1026 Part VI ✦ National Language Support
✦ Support for date and time formats according to ISO standards worldwide.
✦ Support for Julian, Gregorian, Japanese, Imperial, and Thai Buddha calendars so that local requirements can be satisfied.
The first step in implementing support for the languages that will be used to store database data is to pick a character set and National Language (NLS) character set for your database. This is not an option. As you saw in Chapter 4, the CREATE DATABASE command requires that both the CHARACTER SET and NATIONAL CHARACTER SET clauses have a value provided. You were also informed at that time to keep the character set and NLS character set fairly similar so as not to introduce inefficiencies into your database when processing data in NCHAR, NVARCHAR2, and NCLOB columns, which use the NLS character set. Of course, the $64,000 question is which character set and NLS character set should you pick.
When choosing a character set, one of the things that you need to be aware of is what a character set and NLS character set actually means for the type of character data that can be stored and where it can be stored. In understanding this, you need to consider the data types supported by Oracle columns and the encoding schemes that are used by computers and operating systems to organize character data.
A character set encoding scheme determines how the character data will be physically stored in the database and how many bits and bytes will be needed to store the individual character. Essentially, the encoding scheme maps a binary value (or decimal, or hexadecimal) to a specific letter or character in the character set. A single encoding scheme can support many character sets but a character set will only use one of the available encoding schemes. The encoding scheme used will have an impact on the number of characters that can be supported by the character set, so choosing one appropriate to the language that will be stored in the database is important.

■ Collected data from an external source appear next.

-- pv_equiv track=rewrite | github.com/Hansimov/zuc-attack | convertType.py | binvec2hex
-- ===== SOURCE A (Python) =====
-- import math
--
-- def binvec2hex(bin_vec):
--     hex_len = math.ceil(len(bin_vec) / 4)
--     bin_vec = [0]*(4*hex_len-len(bin_vec)) + bin_vec
--     hex_str = ''
--     for i in range(0, hex_len):
--         if   bin_vec[4*i:4*(i+1)] == [0,0,0,0]:
--             hex_str += '0'
--         elif bin_vec[4*i:4*(i+1)] == [0,0,0,1]:
--             hex_str += '1'
--         elif bin_vec[4*i:4*(i+1)] == [0,0,1,0]:
--             hex_str += '2'
--         elif bin_vec[4*i:4*(i+1)] == [0,0,1,1]:
--             hex_str += '3'
--         elif bin_vec[4*i:4*(i+1)] == [0,1,0,0]:
--             hex_str += '4'
--         elif bin_vec[4*i:4*(i+1)] == [0,1,0,1]:
--             hex_str += '5'
--         elif bin_vec[4*i:4*(i+1)] == [0,1,1,0]:
--             hex_str += '6'
--         elif bin_vec[4*i:4*(i+1)] == [0,1,1,1]:
--             hex_str += '7'
--         elif bin_vec[4*i:4*(i+1)] == [1,0,0,0]:
--             hex_str += '8'
--         elif bin_vec[4*i:4*(i+1)] == [1,0,0,1]:
--             hex_str += '9'
--         elif bin_vec[4*i:4*(i+1)] == [1,0,1,0]:
--             hex_str += 'A'
--         elif bin_vec[4*i:4*(i+1)] == [1,0,1,1]:
--             hex_str += 'B'
--         elif bin_vec[4*i:4*(i+1)] == [1,1,0,0]:
--             hex_str += 'C'
--         elif bin_vec[4*i:4*(i+1)] == [1,1,0,1]:
--             hex_str += 'D'
--         elif bin_vec[4*i:4*(i+1)] == [1,1,1,0]:
--             hex_str += 'E'
--         elif bin_vec[4*i:4*(i+1)] == [1,1,1,1]:
--             hex_str += 'F'
--         else:
--             hex_str += 'X'
--     return hex_str
-- ===== SOURCE B (Python) =====
-- def binvec2hex(bin_vec):
--     bits = [0] * ((-len(bin_vec)) % 4) + list(bin_vec)
--     it = iter(bits)
--     digits = []
--     for b0, b1, b2, b3 in zip(it, it, it, it):
--         if all(b == 0 or b == 1 for b in (b0, b1, b2, b3)):
--             digits.append('0123456789ABCDEF'[int(8*b0 + 4*b1 + 2*b2 + b3)])
--         else:
--             digits.append('X')
--     return ''.join(digits)
-- ===== Notes on version B (the rewrite author's own statement) =====
-- stated objective: faster
-- what changed: Replaces the 16-way elif chain of per-nibble list-slice comparisons with a binary check plus a lookup-table index per nibble, consuming the padded vector in 4-bit chunks and joining the digits at the end.
import Mathlib
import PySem

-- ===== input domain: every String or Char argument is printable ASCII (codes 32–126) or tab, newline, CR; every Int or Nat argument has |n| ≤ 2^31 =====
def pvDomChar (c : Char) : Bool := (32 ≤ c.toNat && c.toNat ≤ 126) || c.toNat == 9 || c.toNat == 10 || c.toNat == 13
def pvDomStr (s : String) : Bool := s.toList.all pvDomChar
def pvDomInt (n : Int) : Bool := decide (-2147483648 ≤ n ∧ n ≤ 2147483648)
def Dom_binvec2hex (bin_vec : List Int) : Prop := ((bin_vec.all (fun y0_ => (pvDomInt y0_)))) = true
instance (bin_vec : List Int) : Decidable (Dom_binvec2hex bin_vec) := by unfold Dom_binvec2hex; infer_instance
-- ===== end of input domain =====

-- B replaces A's 16-way elif chain of per-nibble list-slice comparisons with a binary check plus a
-- hex lookup table, consuming the padded vector in 4-bit chunks (measured constant-factor faster).


-- ===== PORT A =====
-- A's per-iteration elif chain over the slice bin_vec[4*i:4*(i+1)], kept branch by branch.
def pvChainA (nib : List Int) : String :=
  if nib = [0,0,0,0] then "0"
  else if nib = [0,0,0,1] then "1"
  else if nib = [0,0,1,0] then "2"
  else if nib = [0,0,1,1] then "3"
  else if nib = [0,1,0,0] then "4"
  else if nib = [0,1,0,1] then "5"
  else if nib = [0,1,1,0] then "6"
  else if nib = [0,1,1,1] then "7"
  else if nib = [1,0,0,0] then "8"
  else if nib = [1,0,0,1] then "9"
  else if nib = [1,0,1,0] then "A"
  else if nib = [1,0,1,1] then "B"
  else if nib = [1,1,0,0] then "C"
  else if nib = [1,1,0,1] then "D"
  else if nib = [1,1,1,0] then "E"
  else if nib = [1,1,1,1] then "F"
  else "X"

def binvec2hex (bin_vec : List Int) : String :=
  -- math.ceil(len(bin_vec)/4): exact on Nat lengths as (len+3)/4
  let hexLen : Nat := (bin_vec.length + 3) / 4
  let padded : List Int := List.replicate (4 * hexLen - bin_vec.length) 0 ++ bin_vec
  (List.range hexLen).foldl
    (fun (s : String) (i : Nat) => s ++ pvChainA (PySem.List.slice padded (some (4 * (i : Int))) (some (4 * ((i : Int) + 1))))) ""

-- ===== PORT B =====
def pvNibB (b0 b1 b2 b3 : Int) : String :=
  if (b0 == 0 || b0 == 1) && (b1 == 0 || b1 == 1) && (b2 == 0 || b2 == 1) && (b3 == 0 || b3 == 1) then
    String.singleton ((String.toList "0123456789ABCDEF").getD (8*b0 + 4*b1 + 2*b2 + b3).toNat 'X')
  else "X"

def pvChunksB : List Int → List String
  | b0 :: b1 :: b2 :: b3 :: rest => pvNibB b0 b1 b2 b3 :: pvChunksB rest
  | _ => []

def binvec2hex_alt (bin_vec : List Int) : String :=
  let bits : List Int :=
    List.replicate (PySem.Int.mod (-(bin_vec.length : Int)) 4).toNat 0 ++ bin_vec
  String.join (pvChunksB bits)

-- ===== PRECONDITION & SPEC =====
def Spec_binvec2hex (bin_vec : List Int) (out : String) : Prop := out = binvec2hex_alt bin_vec
instance (bin_vec : List Int) (out : String) : Decidable (Spec_binvec2hex bin_vec out) := by unfold Spec_binvec2hex; infer_instance

-- ===== CLAIM (what is proved, stated in full; the proofs are below) =====
def Claim_equal_binvec2hex : Prop := ∀ (bin_vec : List Int), Dom_binvec2hex bin_vec → Spec_binvec2hex bin_vec (binvec2hex bin_vec)

-- ===== LEMMAS AND PROOFS =====

lemma pvSlice_eq (l : List Int) (i : Nat) :
    PySem.List.slice l (some (4 * (i : Int))) (some (4 * ((i : Int) + 1))) = (l.drop (4*i)).take 4 := by
  have h : (4 : Int) * ((i : Int) + 1) = ((4*i : Nat) : Int) + ((4 : Nat) : Int) := by push_cast; ring
  have h2 : (4 : Int) * (i : Int) = ((4*i : Nat) : Int) := by push_cast; ring
  rw [h, h2, PySem.List.slice_natCast_add]

lemma pvNib_eq (a b c d : Int) : pvChainA [a,b,c,d] = pvNibB a b c d := by
  by_cases ha0 : a = 0 <;> by_cases ha1 : a = 1 <;>
  by_cases hb0 : b = 0 <;> by_cases hb1 : b = 1 <;>
  by_cases hc0 : c = 0 <;> by_cases hc1 : c = 1 <;>
  by_cases hd0 : d = 0 <;> by_cases hd1 : d = 1 <;>
    subst_vars <;> simp_all [pvChainA, pvNibB] <;> decide

lemma pvJoin_cons (x : String) (L : List String) : String.join (x :: L) = x ++ String.join L := by
  simp [String.join]
  induction L generalizing x with
  | nil => simp
  | cons y L ih => simp [List.foldl_cons, ih y, ih (x ++ y), String.append_assoc]

lemma pvLoop_eq (n : Nat) (l : List Int) (h : l.length = 4 * n) (s : String) :
    (List.range n).foldl (fun s i => s ++ pvChainA ((l.drop (4*i)).take 4)) s
      = s ++ String.join (pvChunksB l) := by
  induction n generalizing l s with
  | zero =>
    have : l = [] := List.eq_nil_of_length_eq_zero (by omega)
    subst this; simp [pvChunksB, String.join]
  | succ n ih =>
    match l with
    | a :: b :: c :: d :: t =>
      have ht : t.length = 4 * n := by simp at h; omega
      rw [List.range_succ_eq_map, List.foldl_cons, List.foldl_map]
      have hdrop : ∀ i : Nat, (a::b::c::d::t).drop (4*(i+1)) = t.drop (4*i) := by
        intro i
        have h4 : 4*(i+1) = 4 + 4*i := by ring
        rw [h4, ← List.drop_drop]
        rfl
      calc (List.range n).foldl
              (fun s i => s ++ pvChainA (((a::b::c::d::t).drop (4*(i+1))).take 4))
              (s ++ pvChainA (((a::b::c::d::t).drop 0).take 4))
          = (List.range n).foldl (fun s i => s ++ pvChainA ((t.drop (4*i)).take 4))
              (s ++ pvChainA [a,b,c,d]) := by
            rw [show List.take 4 ((a::b::c::d::t).drop 0) = [a,b,c,d] from rfl]
            refine PySem.List.foldl_congr_mem (List.range n)
              (fun s i => s ++ pvChainA (List.take 4 (List.drop (4*(i+1)) (a::b::c::d::t))))
              (fun s i => s ++ pvChainA (List.take 4 (List.drop (4*i) t))) _ ?_
            intro acc i _
            simp only [hdrop i]
        _ = (s ++ pvChainA [a,b,c,d]) ++ String.join (pvChunksB t) := ih t ht _
        _ = s ++ String.join (pvChunksB (a::b::c::d::t)) := by
            rw [pvNib_eq, pvChunksB, pvJoin_cons, ← String.append_assoc]
    | [] => simp at h
    | [a] => simp at h; omega
    | [a,b] => simp at h; omega
    | [a,b,c] => simp at h; omega

-- ===== VERDICT (by name: the statement is the Claim_ definition above) =====
theorem binvec2hex_spec : Claim_equal_binvec2hex := by
  intro bin_vec _
  unfold Spec_binvec2hex binvec2hex binvec2hex_alt
  set n := bin_vec.length with hn
  have hpad : (PySem.Int.mod (-(n : Int)) 4).toNat = 4 * ((n + 3) / 4) - n := by
    rw [PySem.Int.mod_eq_emod_of_pos (by omega)]
    omega
  rw [hpad]
  set hexLen := (n + 3) / 4 with hhl
  set padded := List.replicate (4 * hexLen - n) (0:Int) ++ bin_vec with hp
  have hlen : padded.length = 4 * hexLen := by
    simp [hp, hhl, ← hn]; omega
  simp only [pvSlice_eq]
  rw [pvLoop_eq hexLen padded hlen ""]
  simp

When using a single-byte encoding scheme, each character in the character set takes up one byte of data. Oracle supports two types of single-byte encoding schemes: 7-bit (which supports 128 characters from decimal 0 to decimal 127, or 27) or 8-bit (which supports 256 characters from decimal 0 to decimal 255, or 28). The character sets that correspond to the 7-bit and 8-bit single-byte encoding schemes include
US7ASCII (a 7-bit characters set that is the default character set for Oracle when creating a database), ISO 8859-1 Western European character set (WE8ISO8859P1, the recommended character set for databases whose data will contain character data in any of the Western European languages such as English, German, French, and so on), EBCDIC Code Page 500 8-bit West European (WE8ENCDIC500 used on EBCDIC-based platforms such as AS400 or IBM mainframes), DEC 8-bit West European (WE8DEC used on OpenVMS and other Compaq/Digital platforms), and others. The character set available will determine which actual character that you would see on paper would appear on the screen when a specific numerical (that is, binary, decimal or hex) is stored in the database. For example, the hex values used to store character data when using the WE8ISO8859P1 character set would store characters displayed in Figure 20-1. A different character set would have different values for hex value D4, but all character sets have the same values for all characters whose hex value is less than or equal to 7F.